Festival Of Colors: New York City

It’s the weekend of one of New York City’s Holi Festival of Colors and spring is just beginning to appear in the cloudless and bright blue sky. This particular event is being held outdoors in an elusive location in East Flatbush, Brooklyn. The address was only released a few days ago and it seems attractively random. The nearest subway train is a mile from the fenced parking lot that will set the stage for the night. I know little of what to expect because although Holi is traditionally a Hindu celebration held for the sake of spring and oneness, this isn’t an exclusively Hindu event and I suspect a lot of people will probably be on drugs, and with that in mind, I don’t think I’ve ever been to a religious event like this one before – even if only tangentially religious.

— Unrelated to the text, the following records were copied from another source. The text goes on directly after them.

-- pv_equiv track=rewrite | github.com/aeabijl/advent-of-code-2023 | day6/script2.py | first_best_score_left
-- ===== SOURCE A (Python) =====
-- def is_record(hold, time, distance):
--     return hold * (time - hold) > distance
--
-- def first_best_score_left(time, distance):
--     low, high = 0, time
--     while low < high:
--         middle_button_hold = low + (high - low >> 1)
--         if is_record(middle_button_hold, time, distance):
--             high = middle_button_hold
--         else:
--             low = middle_button_hold + 1
--     return low
-- ===== SOURCE B (Python) =====
-- # Closed-form replacement for the binary search: solve hold*(time-hold) > distance
-- # algebraically via an integer square root (Newton's method), O(1) arithmetic steps.
--
-- def _isqrt(n):
--     # floor square root of n >= 0, Newton's iteration
--     if n <= 1:
--         return n
--     guess = n // 2
--     while True:
--         nxt = (guess + n // guess) // 2
--         if nxt < guess:
--             guess = nxt
--         else:
--             return guess
--
-- def first_best_score_left(time, distance):
--     if time < 0:
--         return 0
--     disc = time * time - 4 * distance
--     if disc <= 0:
--         return time  # no hold beats the record
--     s = _isqrt(disc - 1)
--     # hold beats the record  iff  (2*hold - time)^2 < disc  iff  hmin <= hold <= hmax
--     hmin = (time - s + 1) // 2
--     hmax = (time + s) // 2
--     if hmin > hmax:
--         return time  # no integer hold beats the record
--     return max(hmin, 0)
-- ===== Notes on version B (the rewrite author's own statement) =====
-- stated objective: alternative
-- what changed: Replaces the binary search over hold times with a closed-form solution of the quadratic hold*(time-hold) > distance: an integer square root (Newton's iteration) gives the record interval [hmin, hmax] exactly, and the answer is max(hmin, 0), with the same no-record defaults (time for time >= 0, 0 for negative time).
import Mathlib
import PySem

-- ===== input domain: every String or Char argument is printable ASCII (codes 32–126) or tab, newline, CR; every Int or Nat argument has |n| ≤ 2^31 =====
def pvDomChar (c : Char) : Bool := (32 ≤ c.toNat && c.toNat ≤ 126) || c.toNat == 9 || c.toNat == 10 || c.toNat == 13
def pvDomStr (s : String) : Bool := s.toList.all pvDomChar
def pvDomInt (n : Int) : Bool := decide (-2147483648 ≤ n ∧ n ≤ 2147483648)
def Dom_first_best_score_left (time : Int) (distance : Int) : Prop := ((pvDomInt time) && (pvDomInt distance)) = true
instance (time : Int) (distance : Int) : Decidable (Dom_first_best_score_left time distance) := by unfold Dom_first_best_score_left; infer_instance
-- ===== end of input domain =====

-- B replaces A's binary search by a closed form: it solves hold*(time-hold) > distance
-- with an integer square root (Newton's iteration), O(1) arithmetic steps vs O(log time).

-- ===== PORT A =====
def is_record (hold : Int) (time : Int) (distance : Int) : Bool :=
  decide (hold * (time - hold) > distance)

-- A's while-loop as recursion on (low, high); 'high - low >> 1' is Python's
-- arithmetic right shift = floor division by 2, exact via PySem.Int.floordiv.
def firstBestLoop (time : Int) (distance : Int) (low : Int) (high : Int) : Int :=
  if _h : low < high then
    let middle_button_hold := low + PySem.Int.floordiv (high - low) 2
    if is_record middle_button_hold time distance then
      firstBestLoop time distance low middle_button_hold
    else
      firstBestLoop time distance (middle_button_hold + 1) high
  else low
termination_by (high - low).toNat
decreasing_by
  · rw [PySem.Int.floordiv_eq_ediv_of_pos (show (0:Int) < 2 by omega)]; omega
  · rw [PySem.Int.floordiv_eq_ediv_of_pos (show (0:Int) < 2 by omega)]; omega

def first_best_score_left (time : Int) (distance : Int) : Int :=
  firstBestLoop time distance 0 time

-- ===== PORT B =====
-- Source B's _isqrt Newton loop, on Nat (it is only called on a nonnegative value)
def isqrtIter (n : Nat) (guess : Nat) : Nat :=
  let nxt := (guess + n / guess) / 2
  if _h : nxt < guess then isqrtIter n nxt else guess
termination_by guess

def isqrtB (n : Nat) : Nat :=
  if n ≤ 1 then n else isqrtIter n (n / 2)

def first_best_score_left_alt (time : Int) (distance : Int) : Int :=
  if time < 0 then 0
  else
    let disc := time * time - 4 * distance
    if disc ≤ 0 then time  -- no hold beats the record
    else
      -- disc - 1 ≥ 0 here, so the .toNat round-trip is exact
      let s : Int := ((isqrtB (disc - 1).toNat : Nat) : Int)
      let hmin := PySem.Int.floordiv (time - s + 1) 2
      let hmax := PySem.Int.floordiv (time + s) 2
      if hmin > hmax then time  -- no integer hold beats the record
      else max hmin 0

-- ===== PRECONDITION & SPEC =====
def Spec_first_best_score_left (time : Int) (distance : Int) (out : Int) : Prop := out = first_best_score_left_alt time distance
instance (time : Int) (distance : Int) (out : Int) : Decidable (Spec_first_best_score_left time distance out) := by unfold Spec_first_best_score_left; infer_instance

-- ===== CLAIM (what is proved, stated in full; the proofs are below) =====
def Claim_equal_first_best_score_left : Prop := ∀ (time : Int) (distance : Int), Dom_first_best_score_left time distance → Spec_first_best_score_left time distance (first_best_score_left time distance)

-- ===== LEMMAS AND PROOFS =====

-- my isqrtIter is core's Nat.sqrt.iter
theorem isqrtIter_eq (n g : Nat) : isqrtIter n g = Nat.sqrt.iter n g := by
  induction g using Nat.strong_induction_on with
  | _ g ih =>
    unfold isqrtIter Nat.sqrt.iter
    dsimp only
    split_ifs with h
    · exact ih _ h
    · rfl

theorem isqrtB_sq_le (n : Nat) : isqrtB n * isqrtB n ≤ n := by
  unfold isqrtB
  split_ifs with h
  · interval_cases n <;> decide
  · rw [isqrtIter_eq]; exact Nat.sqrt.iter_sq_le n (n / 2)

theorem lt_isqrtB_succ (n : Nat) : n < (isqrtB n + 1) * (isqrtB n + 1) := by
  unfold isqrtB
  split_ifs with h
  · nlinarith
  · rw [isqrtIter_eq]
    apply Nat.sqrt.lt_iter_succ_sq
    have h2 := Nat.div_add_mod n 2
    nlinarith [Nat.mod_lt n (show 0 < 2 by omega)]

-- characterization of the record predicate as a square bound
theorem record_iff_sq (t d h : Int) :
    is_record h t d = true ↔ (2*h - t) * (2*h - t) < t * t - 4 * d := by
  simp only [is_record, decide_eq_true_eq]
  constructor <;> intro h1 <;> nlinarith

-- A's loop when nothing is a record: low climbs to high
theorem loop_none (t d : Int) (hnone : ∀ h : Int, ¬ is_record h t d = true) :
    ∀ low high : Int, low ≤ high → firstBestLoop t d low high = high := by
  intro low high hle
  rw [firstBestLoop]
  split_ifs with h1
  · have hdp := PySem.Int.floordiv_eq_ediv_of_pos (a := high - low) (show (0:Int) < 2 by omega)
    simp only [hnone _]
    exact loop_none t d hnone _ high (by omega)
  · omega
termination_by low high => (high - low).toNat
decreasing_by
  rw [PySem.Int.floordiv_eq_ediv_of_pos (show (0:Int) < 2 by omega)]; omega

-- A's loop when the records are exactly the interval [hmin, hmax]:
-- it converges to max hmin 0, the first record in [0, t]
theorem loop_inv (t d hmin hmax : Int)
    (hp : ∀ h : Int, is_record h t d = true ↔ (hmin ≤ h ∧ h ≤ hmax))
    (hne : hmin ≤ hmax) (hsum : hmin + hmax = t) :
    ∀ low high : Int, 0 ≤ low → low ≤ max hmin 0 → max hmin 0 ≤ high → high ≤ t →
    (is_record high t d = true ∨ (low = 0 ∧ high = t)) →
    firstBestLoop t d low high = max hmin 0 := by
  intro low high h0 h1 h2 h3 hdisj
  rw [firstBestLoop]
  split_ifs with hlt
  · have hdp := PySem.Int.floordiv_eq_ediv_of_pos (a := high - low) (show (0:Int) < 2 by omega)
    set mid := low + PySem.Int.floordiv (high - low) 2 with hmid
    by_cases hr : is_record mid t d = true
    · rw [if_pos hr]
      have hb := (hp mid).mp hr
      exact loop_inv t d hmin hmax hp hne hsum low mid h0 h1 (by omega) (by omega)
        (Or.inl hr)
    · rw [if_neg hr]
      rcases hdisj with hH | ⟨hl0, hht⟩
      · have hhb := (hp high).mp hH
        have hnb : ¬ (hmin ≤ mid ∧ mid ≤ hmax) := fun hc => hr ((hp mid).mpr hc)
        have hmlt : mid < hmin := by omega
        exact loop_inv t d hmin hmax hp hne hsum (mid + 1) high (by omega) (by omega)
          h2 h3 (Or.inl hH)
      · -- low = 0, high = t: mid is the peak ⌊t/2⌋, which is a record — contradiction
        exact absurd ((hp mid).mpr (by omega)) hr
  · omega
termination_by low high => (high - low).toNat
decreasing_by
  · rw [PySem.Int.floordiv_eq_ediv_of_pos (show (0:Int) < 2 by omega)]; omega
  · rw [PySem.Int.floordiv_eq_ediv_of_pos (show (0:Int) < 2 by omega)]; omega

-- ===== VERDICT (by name: the statement is the Claim_ definition above) =====
theorem first_best_score_left_spec : Claim_equal_first_best_score_left := by
  intro t d _dom
  unfold Spec_first_best_score_left first_best_score_left first_best_score_left_alt
  by_cases ht : t < 0
  · rw [if_pos ht, firstBestLoop]
    rw [dif_neg (by omega)]
  · rw [if_neg ht]
    dsimp only
    by_cases hdisc : t * t - 4 * d ≤ 0
    · rw [if_pos hdisc]
      apply loop_none t d ?_ 0 t (by omega)
      intro h hrec
      have := (record_iff_sq t d h).mp hrec
      nlinarith [mul_self_nonneg (2*h - t)]
    · rw [if_neg hdisc]
      set s : Int := ((isqrtB (t * t - 4 * d - 1).toNat : Nat) : Int) with hs
      have hs0 : 0 ≤ s := Int.natCast_nonneg _
      have htn : ((t * t - 4 * d - 1).toNat : Int) = t * t - 4 * d - 1 :=
        Int.toNat_of_nonneg (by omega)
      have hb1 : s * s ≤ t * t - 4 * d - 1 := by
        have h1 := isqrtB_sq_le (t * t - 4 * d - 1).toNat
        rw [← htn, hs]; exact_mod_cast h1
      have hb2 : t * t - 4 * d - 1 < (s + 1) * (s + 1) := by
        have h1 := lt_isqrtB_succ (t * t - 4 * d - 1).toNat
        rw [← htn, hs]; exact_mod_cast h1
      have hd1 : PySem.Int.floordiv (t - s + 1) 2 = (t - s + 1) / 2 :=
        PySem.Int.floordiv_eq_ediv_of_pos (by omega)
      have hd2 : PySem.Int.floordiv (t + s) 2 = (t + s) / 2 :=
        PySem.Int.floordiv_eq_ediv_of_pos (by omega)
      set hmin := PySem.Int.floordiv (t - s + 1) 2 with hmn
      set hmax := PySem.Int.floordiv (t + s) 2 with hmx
      have hchar : ∀ h : Int, is_record h t d = true ↔ (hmin ≤ h ∧ h ≤ hmax) := by
        intro h
        rw [record_iff_sq]
        constructor
        · intro hlt
          have hsle : (2*h - t) * (2*h - t) ≤ t * t - 4 * d - 1 := by omega
          have hub : 2*h - t ≤ s := by
            by_contra hc
            have hge : s + 1 ≤ 2*h - t := by omega
            nlinarith
          have hlb : -s ≤ 2*h - t := by
            by_contra hc
            have hge : s + 1 ≤ -(2*h - t) := by omega
            nlinarith
          omega
        · intro ⟨ha, hb⟩
          have h1 : -s ≤ 2*h - t := by omega
          have h2 : 2*h - t ≤ s := by omega
          nlinarith [mul_nonneg (by omega : (0:Int) ≤ s - (2*h - t)) (by omega : (0:Int) ≤ s + (2*h - t))]
      have hsum : hmin + hmax = t := by omega
      by_cases hcmp : hmin > hmax
      · rw [if_pos hcmp]
        apply loop_none t d ?_ 0 t (by omega)
        intro h hrec
        have := (hchar h).mp hrec
        omega
      · rw [if_neg hcmp]
        exact loop_inv t d hmin hmax hchar (by omega) hsum 0 t (by omega) (by omega)
          (by omega) (by omega) (Or.inr ⟨rfl, rfl⟩)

A crowded lineup of bands, rappers and DJs was announced on the event’s Facebook page this week. Since the festival is being held in a parking lot in a neighborhood relatively deep into Brooklyn, I assume that at least part of the motivation behind the location is to do with the sonic roster and sound ordinances. Each ticket comes with a bag of colored powder and the biggest ice breaker of the night is that people get to throw the powder on strangers without making any sort of prior acquaintance. This bend on common courtesy appeals to me. Attendees have been instructed to wear clothing that could be, but probably won’t be, ruined. With temperatures hovering around 50 degrees tonight, I’m not sure I have a coat I am willing to even possibly destroy so I layer up old sweatshirts and leggings instead.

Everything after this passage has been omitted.